'''
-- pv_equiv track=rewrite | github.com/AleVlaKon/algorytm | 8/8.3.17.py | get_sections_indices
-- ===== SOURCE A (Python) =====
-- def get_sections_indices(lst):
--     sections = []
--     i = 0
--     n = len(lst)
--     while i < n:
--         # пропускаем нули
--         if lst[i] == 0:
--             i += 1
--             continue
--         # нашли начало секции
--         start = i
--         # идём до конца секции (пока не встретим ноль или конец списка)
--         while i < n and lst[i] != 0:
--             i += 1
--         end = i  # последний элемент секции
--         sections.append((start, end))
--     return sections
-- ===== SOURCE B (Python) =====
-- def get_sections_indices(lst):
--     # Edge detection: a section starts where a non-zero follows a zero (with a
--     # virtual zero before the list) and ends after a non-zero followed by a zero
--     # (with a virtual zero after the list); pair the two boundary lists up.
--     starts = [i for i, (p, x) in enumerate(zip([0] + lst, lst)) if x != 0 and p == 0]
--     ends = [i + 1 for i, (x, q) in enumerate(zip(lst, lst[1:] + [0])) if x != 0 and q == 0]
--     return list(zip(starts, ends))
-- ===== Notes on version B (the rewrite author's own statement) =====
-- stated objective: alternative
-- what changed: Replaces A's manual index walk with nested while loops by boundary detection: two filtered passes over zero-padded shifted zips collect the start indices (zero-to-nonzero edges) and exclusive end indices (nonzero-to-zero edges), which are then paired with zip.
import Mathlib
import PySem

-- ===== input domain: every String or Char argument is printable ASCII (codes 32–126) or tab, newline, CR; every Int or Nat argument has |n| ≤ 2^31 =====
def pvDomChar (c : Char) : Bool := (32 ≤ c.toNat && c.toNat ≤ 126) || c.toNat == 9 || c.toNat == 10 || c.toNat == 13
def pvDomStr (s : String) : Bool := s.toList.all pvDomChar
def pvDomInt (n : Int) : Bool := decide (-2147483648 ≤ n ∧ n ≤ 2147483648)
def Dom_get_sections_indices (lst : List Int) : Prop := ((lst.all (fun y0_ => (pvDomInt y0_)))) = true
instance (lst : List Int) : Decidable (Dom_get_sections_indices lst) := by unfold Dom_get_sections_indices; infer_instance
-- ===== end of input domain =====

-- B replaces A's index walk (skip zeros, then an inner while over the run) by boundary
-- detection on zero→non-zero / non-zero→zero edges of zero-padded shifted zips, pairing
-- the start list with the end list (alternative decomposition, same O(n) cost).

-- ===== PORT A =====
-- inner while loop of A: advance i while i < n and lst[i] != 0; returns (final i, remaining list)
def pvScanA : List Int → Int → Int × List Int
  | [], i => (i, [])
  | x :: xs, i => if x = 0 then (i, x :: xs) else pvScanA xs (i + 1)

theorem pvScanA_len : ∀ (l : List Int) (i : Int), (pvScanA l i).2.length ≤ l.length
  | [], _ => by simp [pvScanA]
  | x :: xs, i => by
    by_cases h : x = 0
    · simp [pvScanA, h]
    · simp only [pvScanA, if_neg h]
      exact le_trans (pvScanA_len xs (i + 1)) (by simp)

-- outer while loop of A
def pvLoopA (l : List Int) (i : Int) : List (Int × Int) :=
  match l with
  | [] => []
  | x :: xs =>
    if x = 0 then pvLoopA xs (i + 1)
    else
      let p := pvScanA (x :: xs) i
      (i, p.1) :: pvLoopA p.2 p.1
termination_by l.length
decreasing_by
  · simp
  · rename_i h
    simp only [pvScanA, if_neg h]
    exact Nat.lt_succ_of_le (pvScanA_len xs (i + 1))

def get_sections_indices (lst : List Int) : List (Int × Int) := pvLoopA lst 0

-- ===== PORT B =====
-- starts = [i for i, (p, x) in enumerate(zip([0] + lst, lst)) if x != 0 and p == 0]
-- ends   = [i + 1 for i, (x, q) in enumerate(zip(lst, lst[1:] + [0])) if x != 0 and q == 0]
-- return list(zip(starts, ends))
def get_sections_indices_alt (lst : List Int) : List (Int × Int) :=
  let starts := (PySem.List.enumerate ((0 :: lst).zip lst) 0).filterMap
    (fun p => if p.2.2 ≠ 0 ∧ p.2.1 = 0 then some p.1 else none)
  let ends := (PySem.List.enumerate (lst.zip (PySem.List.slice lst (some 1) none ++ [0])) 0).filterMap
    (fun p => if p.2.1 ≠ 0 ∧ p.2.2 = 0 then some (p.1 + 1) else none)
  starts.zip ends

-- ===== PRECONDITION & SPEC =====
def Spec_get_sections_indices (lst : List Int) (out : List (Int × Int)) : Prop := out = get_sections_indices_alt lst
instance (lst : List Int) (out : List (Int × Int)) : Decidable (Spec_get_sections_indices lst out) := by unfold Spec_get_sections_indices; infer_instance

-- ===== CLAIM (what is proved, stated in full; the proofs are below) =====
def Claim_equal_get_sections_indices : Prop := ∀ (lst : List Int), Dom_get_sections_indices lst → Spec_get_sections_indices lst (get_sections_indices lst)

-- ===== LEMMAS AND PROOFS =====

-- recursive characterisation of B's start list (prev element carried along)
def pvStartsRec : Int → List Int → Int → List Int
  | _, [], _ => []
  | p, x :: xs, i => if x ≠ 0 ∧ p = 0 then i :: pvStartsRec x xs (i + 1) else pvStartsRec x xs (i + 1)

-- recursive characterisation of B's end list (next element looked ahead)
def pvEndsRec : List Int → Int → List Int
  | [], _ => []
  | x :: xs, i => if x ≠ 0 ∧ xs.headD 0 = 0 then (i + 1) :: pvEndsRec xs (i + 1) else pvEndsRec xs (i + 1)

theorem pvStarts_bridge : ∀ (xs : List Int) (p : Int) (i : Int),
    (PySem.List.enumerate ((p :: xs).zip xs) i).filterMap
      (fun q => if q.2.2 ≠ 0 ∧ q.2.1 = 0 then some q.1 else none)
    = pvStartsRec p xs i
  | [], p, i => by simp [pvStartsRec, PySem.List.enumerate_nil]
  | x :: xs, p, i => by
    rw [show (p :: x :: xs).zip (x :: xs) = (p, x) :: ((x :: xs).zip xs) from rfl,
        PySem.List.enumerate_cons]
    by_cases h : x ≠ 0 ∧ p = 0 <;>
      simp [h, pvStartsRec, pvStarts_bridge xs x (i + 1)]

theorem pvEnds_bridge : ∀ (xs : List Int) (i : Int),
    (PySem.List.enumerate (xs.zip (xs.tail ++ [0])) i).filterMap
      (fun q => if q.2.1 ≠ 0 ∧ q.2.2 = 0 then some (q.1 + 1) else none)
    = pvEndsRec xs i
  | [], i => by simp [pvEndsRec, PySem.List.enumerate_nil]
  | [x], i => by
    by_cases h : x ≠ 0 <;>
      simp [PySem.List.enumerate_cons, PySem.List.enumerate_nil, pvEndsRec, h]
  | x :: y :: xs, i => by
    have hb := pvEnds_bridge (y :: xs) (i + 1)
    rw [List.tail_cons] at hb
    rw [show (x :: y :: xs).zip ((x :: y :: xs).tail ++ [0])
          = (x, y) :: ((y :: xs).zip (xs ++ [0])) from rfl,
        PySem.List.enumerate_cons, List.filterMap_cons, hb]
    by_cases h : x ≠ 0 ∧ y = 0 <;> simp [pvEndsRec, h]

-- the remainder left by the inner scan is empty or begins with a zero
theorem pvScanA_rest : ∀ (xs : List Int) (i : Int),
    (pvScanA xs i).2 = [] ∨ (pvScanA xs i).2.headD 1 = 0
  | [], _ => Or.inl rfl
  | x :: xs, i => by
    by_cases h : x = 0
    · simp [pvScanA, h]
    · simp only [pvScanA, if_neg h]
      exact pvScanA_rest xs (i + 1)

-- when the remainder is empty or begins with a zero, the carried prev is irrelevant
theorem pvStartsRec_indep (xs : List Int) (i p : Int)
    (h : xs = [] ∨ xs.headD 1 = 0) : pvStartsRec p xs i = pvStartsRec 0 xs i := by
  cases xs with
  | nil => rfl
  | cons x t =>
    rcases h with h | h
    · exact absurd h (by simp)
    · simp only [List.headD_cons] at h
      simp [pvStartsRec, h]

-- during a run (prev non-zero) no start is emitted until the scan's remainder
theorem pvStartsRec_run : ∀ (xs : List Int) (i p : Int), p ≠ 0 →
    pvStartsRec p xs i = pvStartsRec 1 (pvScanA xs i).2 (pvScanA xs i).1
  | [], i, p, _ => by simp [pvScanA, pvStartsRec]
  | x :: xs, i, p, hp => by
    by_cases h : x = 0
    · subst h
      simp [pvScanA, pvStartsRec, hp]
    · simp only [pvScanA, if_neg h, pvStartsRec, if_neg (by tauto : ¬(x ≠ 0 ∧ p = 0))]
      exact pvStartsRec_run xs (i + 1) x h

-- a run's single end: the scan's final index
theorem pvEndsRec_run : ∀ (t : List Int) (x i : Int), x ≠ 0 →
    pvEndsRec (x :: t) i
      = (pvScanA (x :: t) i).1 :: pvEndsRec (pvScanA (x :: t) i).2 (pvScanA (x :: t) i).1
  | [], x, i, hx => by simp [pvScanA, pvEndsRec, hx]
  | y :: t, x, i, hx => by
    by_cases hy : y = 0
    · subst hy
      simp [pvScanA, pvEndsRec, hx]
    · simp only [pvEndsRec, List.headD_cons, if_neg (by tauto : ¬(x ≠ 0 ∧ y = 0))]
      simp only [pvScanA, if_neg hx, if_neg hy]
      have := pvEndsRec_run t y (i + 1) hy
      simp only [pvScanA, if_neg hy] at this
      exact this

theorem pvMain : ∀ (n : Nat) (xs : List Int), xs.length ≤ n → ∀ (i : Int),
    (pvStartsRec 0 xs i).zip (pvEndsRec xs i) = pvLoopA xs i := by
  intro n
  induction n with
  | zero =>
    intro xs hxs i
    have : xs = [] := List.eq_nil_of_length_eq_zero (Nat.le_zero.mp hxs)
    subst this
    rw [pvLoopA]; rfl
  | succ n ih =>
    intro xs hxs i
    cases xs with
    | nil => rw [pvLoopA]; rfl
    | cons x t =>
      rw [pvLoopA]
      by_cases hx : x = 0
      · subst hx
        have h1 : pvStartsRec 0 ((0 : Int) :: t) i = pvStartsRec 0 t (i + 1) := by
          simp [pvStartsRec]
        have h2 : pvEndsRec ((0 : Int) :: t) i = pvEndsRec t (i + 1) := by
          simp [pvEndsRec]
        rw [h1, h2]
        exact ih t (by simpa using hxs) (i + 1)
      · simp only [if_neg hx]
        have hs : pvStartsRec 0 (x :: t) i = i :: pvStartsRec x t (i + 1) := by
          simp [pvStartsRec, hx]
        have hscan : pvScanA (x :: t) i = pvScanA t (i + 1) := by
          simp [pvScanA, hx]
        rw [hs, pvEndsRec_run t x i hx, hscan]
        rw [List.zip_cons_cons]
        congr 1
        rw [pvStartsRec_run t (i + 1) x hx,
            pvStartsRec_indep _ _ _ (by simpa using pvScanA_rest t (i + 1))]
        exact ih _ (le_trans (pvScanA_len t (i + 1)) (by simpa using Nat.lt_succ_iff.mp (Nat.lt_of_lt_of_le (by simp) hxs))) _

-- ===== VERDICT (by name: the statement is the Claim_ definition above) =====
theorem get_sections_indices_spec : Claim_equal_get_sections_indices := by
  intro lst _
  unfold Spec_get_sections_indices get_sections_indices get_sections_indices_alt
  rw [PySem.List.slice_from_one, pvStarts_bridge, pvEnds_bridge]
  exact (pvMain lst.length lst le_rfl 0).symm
'''
'''
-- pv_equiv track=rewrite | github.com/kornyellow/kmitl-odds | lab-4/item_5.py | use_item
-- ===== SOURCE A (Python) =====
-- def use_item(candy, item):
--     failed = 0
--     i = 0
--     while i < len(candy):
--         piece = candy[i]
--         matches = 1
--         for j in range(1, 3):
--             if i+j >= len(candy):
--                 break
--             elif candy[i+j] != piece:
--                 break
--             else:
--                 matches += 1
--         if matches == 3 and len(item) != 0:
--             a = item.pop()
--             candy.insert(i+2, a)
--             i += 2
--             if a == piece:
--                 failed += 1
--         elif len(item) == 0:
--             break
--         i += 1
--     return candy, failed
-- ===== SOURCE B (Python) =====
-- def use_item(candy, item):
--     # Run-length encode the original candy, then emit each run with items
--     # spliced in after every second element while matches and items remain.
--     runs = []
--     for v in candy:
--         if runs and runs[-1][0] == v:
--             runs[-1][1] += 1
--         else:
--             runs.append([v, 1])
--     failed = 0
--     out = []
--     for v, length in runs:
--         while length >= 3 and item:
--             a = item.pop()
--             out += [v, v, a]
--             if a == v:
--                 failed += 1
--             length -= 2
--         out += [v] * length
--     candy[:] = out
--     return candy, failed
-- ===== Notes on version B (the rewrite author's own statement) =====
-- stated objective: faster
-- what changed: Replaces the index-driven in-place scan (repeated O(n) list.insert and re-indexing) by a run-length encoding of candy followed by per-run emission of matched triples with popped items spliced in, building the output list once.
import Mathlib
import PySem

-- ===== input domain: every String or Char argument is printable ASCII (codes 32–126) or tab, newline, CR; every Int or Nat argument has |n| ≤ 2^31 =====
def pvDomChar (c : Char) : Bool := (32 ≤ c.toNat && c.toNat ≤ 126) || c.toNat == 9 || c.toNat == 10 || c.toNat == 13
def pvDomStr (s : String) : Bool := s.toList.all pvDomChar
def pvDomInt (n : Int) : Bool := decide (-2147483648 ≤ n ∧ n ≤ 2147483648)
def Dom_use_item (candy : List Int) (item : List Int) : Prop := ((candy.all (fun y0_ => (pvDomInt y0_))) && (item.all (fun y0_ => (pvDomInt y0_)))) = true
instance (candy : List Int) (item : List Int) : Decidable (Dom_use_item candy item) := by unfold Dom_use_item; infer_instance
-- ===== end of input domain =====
'''
'''
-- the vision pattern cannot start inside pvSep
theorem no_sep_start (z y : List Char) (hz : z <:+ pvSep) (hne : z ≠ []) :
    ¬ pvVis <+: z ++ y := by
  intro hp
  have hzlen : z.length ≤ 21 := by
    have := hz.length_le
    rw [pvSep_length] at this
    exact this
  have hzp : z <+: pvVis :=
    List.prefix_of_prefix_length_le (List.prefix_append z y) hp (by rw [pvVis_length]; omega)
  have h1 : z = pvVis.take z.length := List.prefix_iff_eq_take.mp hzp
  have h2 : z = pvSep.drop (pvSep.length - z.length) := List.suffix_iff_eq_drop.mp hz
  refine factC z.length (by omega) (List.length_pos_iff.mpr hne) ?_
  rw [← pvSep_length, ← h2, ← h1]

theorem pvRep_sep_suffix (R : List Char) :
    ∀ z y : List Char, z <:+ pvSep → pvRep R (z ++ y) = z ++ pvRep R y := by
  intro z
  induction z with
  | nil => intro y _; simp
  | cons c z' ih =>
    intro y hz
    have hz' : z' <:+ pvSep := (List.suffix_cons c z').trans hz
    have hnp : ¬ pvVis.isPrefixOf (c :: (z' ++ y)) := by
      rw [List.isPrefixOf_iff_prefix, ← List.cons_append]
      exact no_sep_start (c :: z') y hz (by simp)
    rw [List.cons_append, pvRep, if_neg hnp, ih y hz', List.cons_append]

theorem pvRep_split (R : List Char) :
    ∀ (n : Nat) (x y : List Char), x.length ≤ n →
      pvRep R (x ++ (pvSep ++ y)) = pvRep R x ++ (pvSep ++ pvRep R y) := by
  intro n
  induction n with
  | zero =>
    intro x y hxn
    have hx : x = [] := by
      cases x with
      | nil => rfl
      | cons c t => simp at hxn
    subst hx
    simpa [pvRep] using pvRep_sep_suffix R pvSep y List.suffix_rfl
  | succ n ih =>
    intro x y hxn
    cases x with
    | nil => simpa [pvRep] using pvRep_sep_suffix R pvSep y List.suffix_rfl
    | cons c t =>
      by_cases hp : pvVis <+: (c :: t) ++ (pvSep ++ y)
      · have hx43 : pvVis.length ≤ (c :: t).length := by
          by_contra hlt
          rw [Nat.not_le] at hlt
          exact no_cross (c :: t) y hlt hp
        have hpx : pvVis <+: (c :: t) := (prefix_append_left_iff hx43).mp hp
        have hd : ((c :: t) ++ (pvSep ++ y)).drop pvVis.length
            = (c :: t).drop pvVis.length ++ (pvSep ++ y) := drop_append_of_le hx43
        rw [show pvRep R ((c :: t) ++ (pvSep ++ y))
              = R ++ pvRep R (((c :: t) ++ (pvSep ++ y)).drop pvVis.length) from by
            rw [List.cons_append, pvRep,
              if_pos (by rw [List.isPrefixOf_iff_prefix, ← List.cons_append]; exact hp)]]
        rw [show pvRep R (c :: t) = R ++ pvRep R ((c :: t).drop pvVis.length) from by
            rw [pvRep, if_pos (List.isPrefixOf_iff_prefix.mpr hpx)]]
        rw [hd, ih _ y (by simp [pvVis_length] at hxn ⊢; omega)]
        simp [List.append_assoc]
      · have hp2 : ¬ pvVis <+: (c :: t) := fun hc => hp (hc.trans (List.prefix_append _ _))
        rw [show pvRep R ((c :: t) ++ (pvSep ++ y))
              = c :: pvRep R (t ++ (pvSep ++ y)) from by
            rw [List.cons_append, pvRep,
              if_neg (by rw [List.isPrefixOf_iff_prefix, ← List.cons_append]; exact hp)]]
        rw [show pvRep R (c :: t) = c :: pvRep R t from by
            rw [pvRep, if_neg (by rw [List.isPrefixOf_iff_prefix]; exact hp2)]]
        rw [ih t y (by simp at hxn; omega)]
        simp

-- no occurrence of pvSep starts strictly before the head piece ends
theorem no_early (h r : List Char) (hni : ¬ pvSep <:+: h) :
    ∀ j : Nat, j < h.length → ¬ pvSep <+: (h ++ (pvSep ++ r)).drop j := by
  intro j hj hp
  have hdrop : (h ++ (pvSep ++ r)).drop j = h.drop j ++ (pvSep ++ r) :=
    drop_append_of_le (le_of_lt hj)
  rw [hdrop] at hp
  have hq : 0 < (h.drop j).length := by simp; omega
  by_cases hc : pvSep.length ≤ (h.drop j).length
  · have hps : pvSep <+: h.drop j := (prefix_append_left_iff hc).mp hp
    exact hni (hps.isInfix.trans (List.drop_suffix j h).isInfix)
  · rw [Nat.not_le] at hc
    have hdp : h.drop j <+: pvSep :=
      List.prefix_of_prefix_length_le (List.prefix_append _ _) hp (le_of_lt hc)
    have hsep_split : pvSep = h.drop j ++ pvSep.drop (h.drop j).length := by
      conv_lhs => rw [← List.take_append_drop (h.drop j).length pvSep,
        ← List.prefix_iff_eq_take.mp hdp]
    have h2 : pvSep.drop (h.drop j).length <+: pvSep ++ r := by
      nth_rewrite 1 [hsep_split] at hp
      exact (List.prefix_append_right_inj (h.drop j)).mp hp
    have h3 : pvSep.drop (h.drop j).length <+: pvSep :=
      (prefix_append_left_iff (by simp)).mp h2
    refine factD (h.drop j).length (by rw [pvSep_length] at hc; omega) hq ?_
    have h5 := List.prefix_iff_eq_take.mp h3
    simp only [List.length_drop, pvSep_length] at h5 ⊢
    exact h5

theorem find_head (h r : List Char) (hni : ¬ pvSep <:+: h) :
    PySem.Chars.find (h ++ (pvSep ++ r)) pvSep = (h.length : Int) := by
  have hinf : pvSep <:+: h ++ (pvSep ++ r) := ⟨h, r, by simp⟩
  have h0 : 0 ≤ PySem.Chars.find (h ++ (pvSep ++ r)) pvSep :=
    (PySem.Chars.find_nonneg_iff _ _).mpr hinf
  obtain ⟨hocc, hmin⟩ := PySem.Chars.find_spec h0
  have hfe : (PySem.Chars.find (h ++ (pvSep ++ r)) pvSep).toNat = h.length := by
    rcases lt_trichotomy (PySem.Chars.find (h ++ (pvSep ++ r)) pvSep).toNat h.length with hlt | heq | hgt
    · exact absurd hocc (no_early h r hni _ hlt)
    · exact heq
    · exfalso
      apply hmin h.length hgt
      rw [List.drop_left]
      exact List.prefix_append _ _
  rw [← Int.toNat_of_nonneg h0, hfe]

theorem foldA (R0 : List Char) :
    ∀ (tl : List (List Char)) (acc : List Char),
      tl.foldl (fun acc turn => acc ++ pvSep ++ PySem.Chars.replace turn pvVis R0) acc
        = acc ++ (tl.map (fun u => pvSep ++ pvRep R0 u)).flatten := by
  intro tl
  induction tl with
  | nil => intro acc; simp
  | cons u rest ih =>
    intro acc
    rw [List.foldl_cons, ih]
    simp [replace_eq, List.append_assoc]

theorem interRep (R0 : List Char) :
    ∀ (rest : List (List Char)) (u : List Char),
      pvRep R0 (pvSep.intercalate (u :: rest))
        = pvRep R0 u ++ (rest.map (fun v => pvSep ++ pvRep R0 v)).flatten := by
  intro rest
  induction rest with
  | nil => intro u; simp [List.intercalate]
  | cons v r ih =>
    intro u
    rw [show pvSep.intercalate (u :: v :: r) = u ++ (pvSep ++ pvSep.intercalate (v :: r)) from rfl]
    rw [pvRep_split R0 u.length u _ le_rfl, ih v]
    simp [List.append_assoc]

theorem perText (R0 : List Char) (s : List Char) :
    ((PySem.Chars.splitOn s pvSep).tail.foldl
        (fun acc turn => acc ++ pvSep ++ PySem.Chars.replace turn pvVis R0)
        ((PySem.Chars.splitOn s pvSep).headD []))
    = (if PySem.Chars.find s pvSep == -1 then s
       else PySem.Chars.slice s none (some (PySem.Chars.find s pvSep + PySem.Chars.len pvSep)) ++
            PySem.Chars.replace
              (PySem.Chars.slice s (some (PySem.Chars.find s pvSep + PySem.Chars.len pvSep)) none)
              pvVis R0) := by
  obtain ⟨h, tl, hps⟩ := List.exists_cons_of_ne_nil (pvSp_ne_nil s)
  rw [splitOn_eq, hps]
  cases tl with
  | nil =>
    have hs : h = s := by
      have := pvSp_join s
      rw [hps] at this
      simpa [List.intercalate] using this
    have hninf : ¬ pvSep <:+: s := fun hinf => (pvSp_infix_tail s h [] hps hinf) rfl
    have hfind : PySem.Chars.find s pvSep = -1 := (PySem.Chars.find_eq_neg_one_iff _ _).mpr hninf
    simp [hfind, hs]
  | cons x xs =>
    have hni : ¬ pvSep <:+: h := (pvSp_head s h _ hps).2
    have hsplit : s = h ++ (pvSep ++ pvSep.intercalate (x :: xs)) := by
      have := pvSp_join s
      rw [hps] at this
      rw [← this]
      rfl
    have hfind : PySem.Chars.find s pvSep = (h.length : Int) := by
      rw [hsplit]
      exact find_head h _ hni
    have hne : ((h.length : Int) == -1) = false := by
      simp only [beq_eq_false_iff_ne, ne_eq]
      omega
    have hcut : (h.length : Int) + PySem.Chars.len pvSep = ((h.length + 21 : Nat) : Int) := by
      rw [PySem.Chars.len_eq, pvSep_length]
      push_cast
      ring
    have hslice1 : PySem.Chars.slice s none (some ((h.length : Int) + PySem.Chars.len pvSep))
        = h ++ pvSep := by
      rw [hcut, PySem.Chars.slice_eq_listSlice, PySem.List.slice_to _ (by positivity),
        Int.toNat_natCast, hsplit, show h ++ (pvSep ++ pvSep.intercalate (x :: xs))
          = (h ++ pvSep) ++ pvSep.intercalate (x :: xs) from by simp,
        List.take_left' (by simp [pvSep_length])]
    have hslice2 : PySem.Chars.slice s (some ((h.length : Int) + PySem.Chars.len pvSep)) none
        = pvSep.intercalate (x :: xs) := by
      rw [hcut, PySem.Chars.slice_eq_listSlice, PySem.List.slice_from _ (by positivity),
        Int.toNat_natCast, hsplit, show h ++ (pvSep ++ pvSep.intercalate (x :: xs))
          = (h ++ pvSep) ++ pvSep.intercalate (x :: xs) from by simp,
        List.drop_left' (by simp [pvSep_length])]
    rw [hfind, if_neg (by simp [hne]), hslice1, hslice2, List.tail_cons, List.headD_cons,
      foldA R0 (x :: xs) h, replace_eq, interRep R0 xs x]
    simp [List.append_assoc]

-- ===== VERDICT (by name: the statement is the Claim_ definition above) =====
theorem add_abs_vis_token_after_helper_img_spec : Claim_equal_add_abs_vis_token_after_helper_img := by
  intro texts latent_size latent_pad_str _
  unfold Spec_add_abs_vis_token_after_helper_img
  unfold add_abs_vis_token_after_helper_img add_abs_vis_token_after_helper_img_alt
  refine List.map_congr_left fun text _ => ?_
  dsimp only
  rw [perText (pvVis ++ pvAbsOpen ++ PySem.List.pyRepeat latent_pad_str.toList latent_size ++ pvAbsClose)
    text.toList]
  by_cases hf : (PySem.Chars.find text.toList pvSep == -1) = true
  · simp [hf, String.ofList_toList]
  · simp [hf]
'''
Assignment: Look above for the line with "refine factC z.length"; retype exactly that line, every line after it up to the line with "exact no_sep_start (c", and that line too, nothing else.

Written answer:
  refine factC z.length (by omega) (List.length_pos_iff.mpr hne) ?_
  rw [← pvSep_length, ← h2, ← h1]

theorem pvRep_sep_suffix (R : List Char) :
    ∀ z y : List Char, z <:+ pvSep → pvRep R (z ++ y) = z ++ pvRep R y := by
  intro z
  induction z with
  | nil => intro y _; simp
  | cons c z' ih =>
    intro y hz
    have hz' : z' <:+ pvSep := (List.suffix_cons c z').trans hz
    have hnp : ¬ pvVis.isPrefixOf (c :: (z' ++ y)) := by
      rw [List.isPrefixOf_iff_prefix, ← List.cons_append]
      exact no_sep_start (c :: z') y hz (by simp)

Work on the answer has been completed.